We compared the phosphorylation-dependent regulation of three mammalian Na+/Ca2+ exchanger isoforms (NCX1-NCX3) expressed in CCL39 fibroblasts that have little endogenous activity. Na+i-dependent 45Ca2+ uptake into NCX1- or NCX3-expressing cells, but not that into NCX2-expressing cells, was significantly enhanced by phorbol 12-myristate 13-acetate (PMA) or platelet-derived growth factor-BB, which was abolished by pretreatment of cells with calphostin C or a prior long exposure to PMA. This suggests that NCX1 or NCX3, but not NCX2, is stimulated by a pathway involving protein kinase C (PKC).
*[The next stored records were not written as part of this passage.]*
lemma foldl_sRow_range_getElem? (N : Int) (F : Nat → List (Int × Int × Int) → List (Int × Int × Int)) :
    ∀ (n : Nat) (a : Int) (T : List (List (Int × Int × Int))) (j : Nat), 0 ≤ a → (N - a).toNat = n →
      ((PySem.List.pyRange a N 1).foldl (fun T s => sRow s.toNat (F s.toNat) T) T)[j]?
        = if a ≤ (j : Int) ∧ (j : Int) < N then T[j]?.map (F j) else T[j]? := by
  intro n
  induction n with
  | zero =>
    intro a T j ha hn
    rw [PySem.List.pyRange_one_eq_nil (by omega : N ≤ a)]
    simp only [List.foldl_nil]
    rw [if_neg (by omega)]
  | succ n ih =>
    intro a T j ha hn
    have haN : a < N := by omega
    rw [PySem.List.pyRange_one_cons haN]
    simp only [List.foldl_cons]
    rw [ih (a + 1) _ j (by omega) (by omega)]
    by_cases hj : (j : Int) = a
    · rw [if_neg (by omega), if_pos (by omega)]
      have hja : j = a.toNat := by omega
      subst hja
      simp only [sRow, List.getElem?_set, if_true]
      by_cases hlen : a.toNat < T.length
      · rw [if_pos hlen, List.getD_eq_getElem?_getD, List.getElem?_eq_getElem hlen]
        rfl
      · rw [if_neg hlen, List.getElem?_eq_none (by omega)]
        rfl
    · have hja : j ≠ a.toNat := by omega
      simp only [sRow]
      rw [List.getElem?_set_ne (fun he => hja he.symm)]
      by_cases hc : a ≤ (j : Int) ∧ (j : Int) < N
      · rw [if_pos (by omega), if_pos hc]
      · rw [if_neg (by omega), if_neg hc]

lemma range_eq_enumMap (N : Int) (F : Nat → List (Int × Int × Int) → List (Int × Int × Int))
    (T : List (List (Int × Int × Int))) :
    (PySem.List.pyRange 0 N 1).foldl (fun T s => sRow s.toNat (F s.toNat) T) T
      = (PySem.List.enumerate T 0).map (fun sr => if sr.1 < N then F sr.1.toNat sr.2 else sr.2) := by
  apply List.ext_getElem?
  intro j
  rw [foldl_sRow_range_getElem? N F (N - 0).toNat 0 T j le_rfl rfl,
      List.getElem?_map, PySem.List.getElem?_enumerate]
  cases hT : T[j]? with
  | none => simp
  | some r =>
    simp only [Option.map_some, zero_add, Int.toNat_natCast]
    by_cases hc : (j : Int) < N
    · rw [if_pos (by omega), if_pos hc]
    · rw [if_neg (by omega), if_neg hc]

lemma main_eq (transition_table : List (List (Int × Int × Int))) (line_n total_symbols total_lines : Int)
    (v_bounds : List Int) (i value p q : Int)
    (hval : value < (PySem.List.pyGet? v_bounds i).getD value)
    (hrest : (∃ b ∈ v_bounds, b ≤ 0) ∨ total_symbols ≤ 0 ∨
      (0 < total_lines ∧ 0 ≤ line_n ∧ line_n < total_lines ∧ 1 ≤ p ∧ p ≤ total_lines ∧
       total_symbols ≤ (transition_table.length : Int) ∧
       ∀ row ∈ transition_table.take total_symbols.toNat,
         3 * total_lines * (v_bounds.foldl (fun a b => a * b) 1) ≤ (row.length : Int))) :
    add_if_variable transition_table line_n total_symbols total_lines v_bounds i value p q
      = add_if_variable_alt transition_table line_n total_symbols total_lines v_bounds i value p q := by
  cases hb : PySem.List.pyGet? v_bounds i with
  | none => rw [hb] at hval; simp at hval
  | some b =>
    rw [hb] at hval
    simp only [Option.getD_some] at hval
    unfold add_if_variable add_if_variable_alt
    rw [hb]
    simp only [if_neg (by omega : ¬ b ≤ value)]
    by_cases hemp : ∃ b' ∈ v_bounds, b' ≤ 0
    · -- no variable assignments at all: A leaves the table, B rebuilds it unchanged
      rw [allVValues_empty v_bounds hemp]
      simp only [List.map_nil, List.foldl_nil, fillRow, ite_self]
      exact (PySem.List.map_snd_enumerate transition_table 0).symm
    · push Not at hemp
      by_cases hts : total_symbols ≤ 0
      · -- no symbols: A's inner loops are empty, B's row guard never fires
        calc _ = (allVValues v_bounds).foldl (fun T _ => T) transition_table := by
                apply PySem.List.foldl_congr_mem
                intro acc v _
                simp [PySem.List.pyRange_one_eq_nil hts]
          _ = transition_table := PySem.List.foldl_ignore _ _
          _ = (PySem.List.enumerate transition_table 0).map (fun sr => sr.2) :=
                (PySem.List.map_snd_enumerate transition_table 0).symm
          _ = _ := List.map_congr_left (fun sr hsr => by
                obtain ⟨k, hk, rfl⟩ := (PySem.List.mem_enumerate_iff _ _ _).mp hsr
                exact (if_neg (by omega)).symm)
      · have hB : 0 < total_lines ∧ 0 ≤ line_n ∧ line_n < total_lines ∧ 1 ≤ p ∧ p ≤ total_lines := by
          rcases hrest with h | h | h
          · obtain ⟨b', hb', hb0⟩ := h; exact absurd hb0 (by have := hemp b' hb'; omega)
          · exact absurd h hts
          · exact ⟨h.1, h.2.1, h.2.2.1, h.2.2.2.1, h.2.2.2.2.1⟩
        obtain ⟨hTL, hln0, hlnTL, hp1, hpTL⟩ := hB
        have hVs : allVValues v_bounds ≠ [] := allVValues_ne_nil v_bounds hemp
        have hSnn : ∀ v ∈ allVValues v_bounds, 0 ≤ multiToState 0 0 v total_lines v_bounds := by
          intro v hv
          apply multiToState_zero_nonneg _ _ _ hTL
          intro pr hpr
          exact List.forall₂_zip (mem_allVValues v_bounds v hv) (by exact hpr)
        -- Step I: per v_values, A's nested double loop collapses to per-row writes
        trans ((allVValues v_bounds).foldl (fun T v => (PySem.List.pyRange 0 total_symbols 1).foldl
            (fun T s => sRow s.toNat
              (rowSp (stateSpec line_n total_lines v_bounds i value p q v) s.toNat) T) T) transition_table)
        · apply PySem.List.foldl_congr_mem
          intro acc v hv
          have hS := hSnn v hv
          dsimp only [stateSpec, rowSp]
          rw [multiToState_shift line_n 0, multiToState_shift line_n 1,
            multiToState_shift (line_n + 1) 0, multiToState_shift (p - 1) 0,
            multiToState_shift (p - 1) 1, multiToState_shift q 0, multiToState_shift p 0]
          set S := multiToState 0 0 v total_lines v_bounds with hSdef
          cases hcond : (PySem.List.pyGetD v i 0 == value) with
          | true =>
            simp only [if_true]
            rw [nested_eq_single _ _ _ _ _ _ (by omega) (by omega) (by omega) (by omega)
              (by omega) (by omega) (by omega) (by omega) (by omega) total_symbols acc]
            apply PySem.List.foldl_congr_mem
            intro acc2 s hs
            have hs0 : 0 ≤ s := (PySem.List.mem_pyRange_one.mp hs).1
            exact quad_row acc2 s _ _ _ _ _ _ hs0 (by omega) (by omega) (by omega) (by omega)
          | false =>
            simp only [Bool.false_eq_true, if_false]
            rw [nested_eq_single _ _ _ _ _ _ (by omega) (by omega) (by omega) (by omega)
              (by omega) (by omega) (by omega) (by omega) (by omega) total_symbols acc]
            apply PySem.List.foldl_congr_mem
            intro acc2 s hs
            have hs0 : 0 ≤ s := (PySem.List.mem_pyRange_one.mp hs).1
            exact quad_row acc2 s _ _ _ _ _ _ hs0 (by omega) (by omega) (by omega) (by omega)
        -- Step II: interchange the v_values loop with the symbol loop (distinct rows commute)
        trans ((PySem.List.pyRange 0 total_symbols 1).foldl (fun T s => (allVValues v_bounds).foldl
            (fun T v => sRow s.toNat
              (rowSp (stateSpec line_n total_lines v_bounds i value p q v) s.toNat) T) T) transition_table)
        · apply foldl_interchange
          · intro v _ v' _ s hs t ht hne X
            have hs0 : 0 ≤ s := (PySem.List.mem_pyRange_one.mp hs).1
            have ht0 : 0 ≤ t := (PySem.List.mem_pyRange_one.mp ht).1
            exact sRow_comm _ _ _ _ (by omega) X
          · exact PySem.List.nodup_pyRange_one 0 total_symbols
        -- Step III: fuse all writes to one row into a single row rebuild
        trans ((PySem.List.pyRange 0 total_symbols 1).foldl (fun T s => sRow s.toNat
            (fun r => (allVValues v_bounds).foldl
              (fun r v => rowSp (stateSpec line_n total_lines v_bounds i value p q v) s.toNat r) r) T)
            transition_table)
        · apply PySem.List.foldl_congr_mem
          intro acc s _
          exact foldl_sRow s.toNat
            (fun v r => rowSp (stateSpec line_n total_lines v_bounds i value p q v) s.toNat r)
            (allVValues v_bounds) acc hVs
        -- Step IV: a left-to-right pass over the rows is exactly B's enumerate-map
        trans ((PySem.List.enumerate transition_table 0).map (fun sr =>
            if sr.1 < total_symbols then
              (allVValues v_bounds).foldl
                (fun r v => rowSp (stateSpec line_n total_lines v_bounds i value p q v) sr.1.toNat r) sr.2
            else sr.2))
        · exact range_eq_enumMap total_symbols
            (fun jj r => (allVValues v_bounds).foldl
              (fun r v => rowSp (stateSpec line_n total_lines v_bounds i value p q v) jj r) r)
            transition_table
        -- Step V: B's fillRow over the spec list is that per-row fold
        apply List.map_congr_left
        intro sr hsr
        obtain ⟨k, hk, rfl⟩ := (PySem.List.mem_enumerate_iff _ _ _).mp hsr
        simp only [zero_add, Int.toNat_natCast]
        by_cases hc : (k : Int) < total_symbols
        · rw [if_pos hc, if_pos hc, fillRow, List.foldl_map]
          apply PySem.List.foldl_congr_mem
          intro r v hv
          have hS := hSnn v hv
          dsimp only [stateSpec, rowSp, rowWr]
          rw [multiToState_shift line_n 0, multiToState_shift line_n 1,
            multiToState_shift (p - 1) 0, multiToState_shift (p - 1) 1]
          set S := multiToState 0 0 v total_lines v_bounds with hSdef
          rw [PySem.List.pySetD_of_nonneg _ _ (by omega : (0:Int) ≤ line_n + 0 * total_lines + S),
            PySem.List.pySetD_of_nonneg _ _ (by omega : (0:Int) ≤ p - 1 + 0 * total_lines + S),
            PySem.List.pySetD_of_nonneg _ _ (by omega : (0:Int) ≤ line_n + 1 * total_lines + S),
            PySem.List.pySetD_of_nonneg _ _ (by omega : (0:Int) ≤ p - 1 + 1 * total_lines + S)]
        · rw [if_neg hc, if_neg hc]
Immunoprecipitation experiments using [32P]orthophosphate-labeled cells revealed that both NCX2 and NCX3 proteins were phosphorylated to a much lesser extent than the NCX1 protein in unstimulated cells and that the extent of phosphorylation was not increased by treatment with PKC activators, although NCX1 phosphorylation was enhanced significantly. Using site-directed mutagenesis, we identified three phosphorylation sites in the NCX1 protein in the PMA-stimulated cells to be Ser-249, Ser-250, and Ser-357 with Ser-250 being predominantly phosphorylated. We found that the NCX1 mutant with these serine residues substituted with alanine still maintained a normal response to PMA. In contrast, the NCX1 or NCX3 mutant, with the large central cytoplasmic loop deleted, lost the responsiveness to PMA. These results suggest that the PKC-dependent regulation of NCX1 or NCX3 requires the central cytoplasmic loop but does not require the direct phosphorylation of the exchanger.

PMID:
9860837
[PubMed - indexed for MEDLINE]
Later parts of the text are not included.